-- pv_equiv track=rewrite | github.com/francescomozzatti/tarea | prog/validar_consecutivas_primitiva.py | aux_fila
-- ===== SOURCE A (Python) =====
-- def aux_fila(fila):
--     bandera=1
--     conv=0
--     conn=0
--     for celda in fila:
--         if(celda==0):
--             conv=conv+1
--             conn=0
--         if(celda>0):
--            conv=0
--            conn=conn+1
--         if(conn>2):
--            bandera=0
--         if(conv>2):
--            bandera=0
--
--     return bandera==1
-- ===== SOURCE B (Python) =====
-- def aux_fila(fila):
--     keys = [c == 0 for c in fila if c >= 0]
--     return all(not (a == b and b == c) for a, b, c in zip(keys, keys[1:], keys[2:]))
-- ===== Notes on version B (the rewrite author's own statement) =====
-- stated objective: idiomatic
-- what changed: Replaced the two manual run counters and the sticky flag with a filter that drops negatives followed by an all() over a sliding window of three consecutive sign-keys (zip of the key list with its two shifts).
import Mathlib
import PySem

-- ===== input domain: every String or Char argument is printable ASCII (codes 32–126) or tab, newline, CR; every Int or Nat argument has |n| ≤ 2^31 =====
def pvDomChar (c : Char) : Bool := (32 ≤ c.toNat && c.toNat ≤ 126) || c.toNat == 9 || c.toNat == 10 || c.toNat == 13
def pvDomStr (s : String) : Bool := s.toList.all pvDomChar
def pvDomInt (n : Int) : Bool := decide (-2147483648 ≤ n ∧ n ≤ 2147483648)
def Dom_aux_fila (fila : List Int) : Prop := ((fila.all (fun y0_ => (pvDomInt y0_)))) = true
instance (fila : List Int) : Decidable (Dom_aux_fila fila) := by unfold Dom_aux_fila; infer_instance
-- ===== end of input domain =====

-- B replaces A's two manual run counters + sticky flag by filtering out negatives and
-- checking every sliding window of three consecutive sign-keys (idiomatic decomposition).


-- ===== PORT A =====
def aux_filaStep (s : Int × Int × Int) (celda : Int) : Int × Int × Int :=
  let bandera := s.1
  let conv := s.2.1
  let conn := s.2.2
  let (conv, conn) := if celda == 0 then (conv + 1, (0 : Int)) else (conv, conn)
  let (conv, conn) := if celda > 0 then ((0 : Int), conn + 1) else (conv, conn)
  let bandera := if conn > 2 then (0 : Int) else bandera
  let bandera := if conv > 2 then (0 : Int) else bandera
  (bandera, conv, conn)

def aux_fila (fila : List Int) : Bool :=
  let s := fila.foldl aux_filaStep (1, 0, 0)
  s.1 == 1

-- ===== PORT B =====
def aux_fila_alt (fila : List Int) : Bool :=
  let keys := (fila.filter (fun c => decide (c ≥ 0))).map (fun c => c == 0)
  ((keys.zip (PySem.List.slice keys (some 1) none)).zip (PySem.List.slice keys (some 2) none)).all
    (fun p => !(p.1.1 == p.1.2 && p.1.2 == p.2))

-- ===== PRECONDITION & SPEC =====
def Spec_aux_fila (fila : List Int) (out : Bool) : Prop := out = aux_fila_alt fila
instance (fila : List Int) (out : Bool) : Decidable (Spec_aux_fila fila out) := by unfold Spec_aux_fila; infer_instance

-- ===== CLAIM (what is proved, stated in full; the proofs are below) =====
def Claim_equal_aux_fila : Prop := ∀ (fila : List Int), Dom_aux_fila fila → Spec_aux_fila fila (aux_fila fila)

-- ===== LEMMAS AND PROOFS =====

/-- Sliding-window "no three consecutive equal keys" check, as a recursion. -/
def win : List Bool → Bool
  | a :: b :: c :: t => (!(a == b && b == c)) && win (b :: c :: t)
  | _ => true

/-- A's counters, skipping negatives, as a Nat-state recursion. -/
def goodN : Nat → Nat → List Int → Bool
  | _, _, [] => true
  | v, n, c :: t =>
    if c == 0 then decide (v + 1 ≤ 2) && goodN (v + 1) 0 t
    else if 0 < c then decide (n + 1 ≤ 2) && goodN 0 (n + 1) t
    else goodN v n t

lemma step_zero (b v n : Int) : aux_filaStep (b, v, n) 0 = (if v + 1 > 2 then 0 else b, v + 1, 0) := by
  simp [aux_filaStep]

lemma step_pos (c b v n : Int) (hc : 0 < c) :
    aux_filaStep (b, v, n) c = (if n + 1 > 2 then 0 else b, 0, n + 1) := by
  have h0 : (c == 0) = false := by simp; omega
  simp [aux_filaStep, h0, hc]

lemma step_neg (c b v n : Int) (hc : c < 0) :
    aux_filaStep (b, v, n) c = (if v > 2 then 0 else if n > 2 then 0 else b, v, n) := by
  have h0 : (c == 0) = false := by simp; omega
  have hp : ¬ c > 0 := by omega
  simp [aux_filaStep, h0, hp]

lemma sticky (l : List Int) : ∀ v n : Int, (l.foldl aux_filaStep (0, v, n)).1 = 0 := by
  induction l with
  | nil => intro v n; simp
  | cons c t ih =>
    intro v n
    simp only [List.foldl_cons, aux_filaStep]
    split_ifs <;> exact ih _ _

lemma foldl_eq_goodN (l : List Int) : ∀ v n : Nat, v ≤ 2 → n ≤ 2 →
    ((l.foldl aux_filaStep (1, (v : Int), (n : Int))).1 == 1) = goodN v n l := by
  induction l with
  | nil => intro v n _ _; simp [goodN]
  | cons c t ih =>
    intro v n hv hn
    rcases lt_trichotomy c 0 with hc | hc | hc
    · have hk0 : (c == 0) = false := by simp; omega
      have hg : goodN v n (c :: t) = goodN v n t := by
        simp only [goodN, hk0, Bool.false_eq_true, if_false]
        rw [if_neg (by omega : ¬ (0 : Int) < c)]
      rw [hg, List.foldl_cons, step_neg c 1 v n hc,
        if_neg (by omega : ¬ (v : Int) > 2), if_neg (by omega : ¬ (n : Int) > 2),
        ih v n hv hn]
    · subst hc
      have hg : goodN v n ((0 : Int) :: t) = (decide (v + 1 ≤ 2) && goodN (v + 1) 0 t) := by
        simp [goodN]
      rw [hg, List.foldl_cons, step_zero]
      by_cases hv2 : v = 2
      · subst hv2
        rw [if_pos (by norm_num : ((2 : Nat) : Int) + 1 > 2)]
        simp [sticky]
      · rw [if_neg (by omega : ¬ (v : Int) + 1 > 2),
          (by push_cast; ring : ((v : Int) + 1) = ((v + 1 : Nat) : Int)),
          (by norm_num : (0 : Int) = ((0 : Nat) : Int)),
          ih (v + 1) 0 (by omega) (by omega)]
        have : decide (v + 1 ≤ 2) = true := by simp; omega
        rw [this, Bool.true_and]
    · have hk0 : (c == 0) = false := by simp; omega
      have hg : goodN v n (c :: t) = (decide (n + 1 ≤ 2) && goodN 0 (n + 1) t) := by
        simp only [goodN, hk0, Bool.false_eq_true, if_false]
        rw [if_pos hc]
      rw [hg, List.foldl_cons, step_pos c 1 v n hc]
      by_cases hn2 : n = 2
      · subst hn2
        rw [if_pos (by norm_num : ((2 : Nat) : Int) + 1 > 2)]
        simp [sticky]
      · rw [if_neg (by omega : ¬ (n : Int) + 1 > 2),
          (by push_cast; ring : ((n : Int) + 1) = ((n + 1 : Nat) : Int)),
          (by norm_num : (0 : Int) = ((0 : Nat) : Int)),
          ih 0 (n + 1) (by omega) (by omega)]
        have : decide (n + 1 ≤ 2) = true := by simp; omega
        rw [this, Bool.true_and]

lemma win_skip (a b : Bool) (k : List Bool) (h : a ≠ b) : win (a :: b :: k) = win (b :: k) := by
  cases k with
  | nil => rfl
  | cons c k2 => cases a <;> cases b <;> simp_all [win]

/-- keys of a row: zero-ness of the nonnegative cells. -/
def keysOf (l : List Int) : List Bool := (l.filter (fun c => decide (c ≥ 0))).map (fun c => c == 0)

lemma goodN_eq_win (l : List Int) : ∀ v n : Nat, v ≤ 2 → n ≤ 2 → (v = 0 ∨ n = 0) →
    goodN v n l = win (List.replicate v true ++ List.replicate n false ++ keysOf l) := by
  induction l with
  | nil =>
    intro v n hv hn h0
    rcases h0 with rfl | rfl
    · interval_cases n <;> rfl
    · interval_cases v <;> rfl
  | cons c t ih =>
    intro v n hv hn h0
    rcases lt_trichotomy c 0 with hc | hc | hc
    · have hk0 : (c == 0) = false := by simp; omega
      have hf : keysOf (c :: t) = keysOf t := by
        have hd : (decide (c ≥ 0)) = false := by simp; omega
        simp [keysOf, hd]
      have hg : goodN v n (c :: t) = goodN v n t := by
        simp only [goodN, hk0, Bool.false_eq_true, if_false]
        rw [if_neg (by omega : ¬ (0 : Int) < c)]
      rw [hf, hg, ih v n hv hn h0]
    · subst hc
      have hf : keysOf ((0 : Int) :: t) = true :: keysOf t := by simp [keysOf]
      have hg : goodN v n ((0 : Int) :: t) = (decide (v + 1 ≤ 2) && goodN (v + 1) 0 t) := by
        simp [goodN]
      rw [hf, hg]
      by_cases hv2 : v = 2
      · subst hv2
        rcases h0 with h | rfl
        · omega
        · simp [win]
      · have hlt : v + 1 ≤ 2 := by omega
        rw [show decide (v + 1 ≤ 2) = true from by simp; omega, Bool.true_and,
          ih (v + 1) 0 (by omega) (by omega) (Or.inr rfl)]
        rcases h0 with rfl | rfl
        · -- v = 0; n ∈ {0,1,2}
          interval_cases n
          · rfl
          · simp only [List.replicate, List.nil_append, List.cons_append]
            rw [win_skip false true _ (by simp)]
          · simp only [List.replicate, List.nil_append, List.cons_append]
            rw [show win (false :: false :: true :: keysOf t) = win (false :: true :: keysOf t) from by
                cases h : keysOf t <;> simp [win],
              win_skip false true _ (by simp)]
        · -- n = 0; v = 1 (v = 2 excluded above)
          interval_cases v
          · rfl
          · rfl
          · omega
    · have hk0 : (c == 0) = false := by simp; omega
      have hf : keysOf (c :: t) = false :: keysOf t := by
        simp [keysOf, hk0, (by omega : c ≥ 0)]
      have hg : goodN v n (c :: t) = (decide (n + 1 ≤ 2) && goodN 0 (n + 1) t) := by
        simp only [goodN, hk0, Bool.false_eq_true, if_false]
        rw [if_pos hc]
      rw [hf, hg]
      by_cases hn2 : n = 2
      · subst hn2
        rcases h0 with rfl | h
        · simp [win]
        · omega
      · rw [show decide (n + 1 ≤ 2) = true from by simp; omega, Bool.true_and,
          ih 0 (n + 1) (by omega) (by omega) (Or.inl rfl)]
        rcases h0 with rfl | rfl
        · -- v = 0; n ∈ {0,1}
          interval_cases n
          · rfl
          · rfl
          · omega
        · -- n = 0; v ∈ {0,1,2}
          interval_cases v
          · rfl
          · simp only [List.replicate, List.nil_append, List.cons_append]
            rw [win_skip true false _ (by simp)]
          · simp only [List.replicate, List.nil_append, List.cons_append]
            rw [show win (true :: true :: false :: keysOf t) = win (true :: false :: keysOf t) from by
                cases h : keysOf t <;> simp [win],
              win_skip true false _ (by simp)]

lemma zip_all_eq_win (k : List Bool) :
    (((k.zip (k.drop 1)).zip (k.drop 2)).all (fun p => !(p.1.1 == p.1.2 && p.1.2 == p.2))) = win k := by
  induction k using win.induct with
  | case1 a b c t ih => simp [win, ← ih]
  | case2 k h =>
    match k with
    | [] => rfl
    | [a] => rfl
    | [a, b] => rfl
    | a :: b :: c :: t => exact absurd rfl (h a b c t)

-- ===== VERDICT (by name: the statement is the Claim_ definition above) =====
theorem aux_fila_spec : Claim_equal_aux_fila := by
  intro fila _
  show aux_fila fila = aux_fila_alt fila
  simp only [aux_fila, aux_fila_alt]
  rw [PySem.List.slice_from (a := 1) _ (by norm_num), PySem.List.slice_from (a := 2) _ (by norm_num),
    show (Int.toNat 1) = 1 from rfl, show (Int.toNat 2) = 2 from rfl, zip_all_eq_win]
  have h1 := foldl_eq_goodN fila 0 0 (by omega) (by omega)
  norm_num at h1
  rw [h1, goodN_eq_win fila 0 0 (by omega) (by omega) (Or.inl rfl)]
  rfl
-- pv_equiv track=rewrite | github.com/skvcool-rgb/KOS-Organism | kos/grid_primitives.py | shrink_colors_one_step
-- ===== SOURCE A (Python) =====
-- from typing import Any, Callable, Dict, List, Tuple
-- from collections import Counter
--
-- Grid = List[List[int]]
--
-- def color_counts(g: Grid) -> Counter:
--     return Counter(c for row in g for c in row)
--
-- def shrink_colors_one_step(g: Grid) -> Grid:
--     """Erode: remove non-bg cells that touch bg in any cardinal direction."""
--     if not g or not g[0]: return g
--     bg = color_counts(g).most_common(1)[0][0]
--     rows, cols = len(g), len(g[0])
--     result = [row[:] for row in g]
--     for i in range(rows):
--         for j in range(cols):
--             if g[i][j] != bg:
--                 for di, dj in [(-1,0),(1,0),(0,-1),(0,1)]:
--                     ni, nj = i+di, j+dj
--                     if ni < 0 or ni >= rows or nj < 0 or nj >= cols or g[ni][nj] == bg:
--                         result[i][j] = bg
--                         break
--     return result
-- ===== SOURCE B (Python) =====
-- from collections import Counter
--
--
-- def shrink_colors_one_step(g):
--     """Erode: remove non-bg cells that touch bg in any cardinal direction."""
--     if not g or not g[0]:
--         return g
--     bg = Counter(c for row in g for c in row).most_common(1)[0][0]
--     rows, cols = len(g), len(g[0])
--     result = [row[:] for row in g]
--     # scatter pass: every bg cell blanks its in-grid non-bg 4-neighbours
--     for i in range(rows):
--         for j in range(cols):
--             if g[i][j] == bg:
--                 for ni, nj in ((i - 1, j), (i + 1, j), (i, j - 1), (i, j + 1)):
--                     if 0 <= ni < rows and 0 <= nj < cols and g[ni][nj] != bg:
--                         result[ni][nj] = bg
--     # border sweep: an off-grid neighbour counts as background
--     for j in range(cols):
--         if g[0][j] != bg:
--             result[0][j] = bg
--         if g[rows - 1][j] != bg:
--             result[rows - 1][j] = bg
--     for i in range(rows):
--         if g[i][0] != bg:
--             result[i][0] = bg
--         if g[i][cols - 1] != bg:
--             result[i][cols - 1] = bg
--     return result
-- ===== Notes on version B (the rewrite author's own statement) =====
-- stated objective: faster
-- what changed: A is a gather pass: for every non-bg cell it scans the four neighbour offsets with per-offset bounds checks and breaks on the first hit; B is the dual scatter pass - every bg cell blanks its in-grid non-bg 4-neighbours - plus a separate border sweep that erodes non-bg border cells (their off-grid neighbour counts as background), all tests reading the original grid. Pre_ excludes only the ragged grids (a row shorter than the first) on which A raises IndexError.
import Mathlib
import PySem

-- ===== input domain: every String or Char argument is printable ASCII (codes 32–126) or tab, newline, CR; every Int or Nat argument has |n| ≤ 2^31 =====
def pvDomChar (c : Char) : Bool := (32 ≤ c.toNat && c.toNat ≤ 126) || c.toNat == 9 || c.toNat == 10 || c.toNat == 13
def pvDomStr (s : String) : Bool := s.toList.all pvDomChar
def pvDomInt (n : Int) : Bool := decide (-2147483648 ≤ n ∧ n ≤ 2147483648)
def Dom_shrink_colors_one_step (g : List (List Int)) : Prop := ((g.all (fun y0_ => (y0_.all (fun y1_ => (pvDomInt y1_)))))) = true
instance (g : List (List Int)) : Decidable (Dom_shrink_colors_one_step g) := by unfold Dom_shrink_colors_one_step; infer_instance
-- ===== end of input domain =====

_ _ _ _ _

What to work on: Tally the lines above containing "sticky". Answer with the count only.

Result for this exercise: 5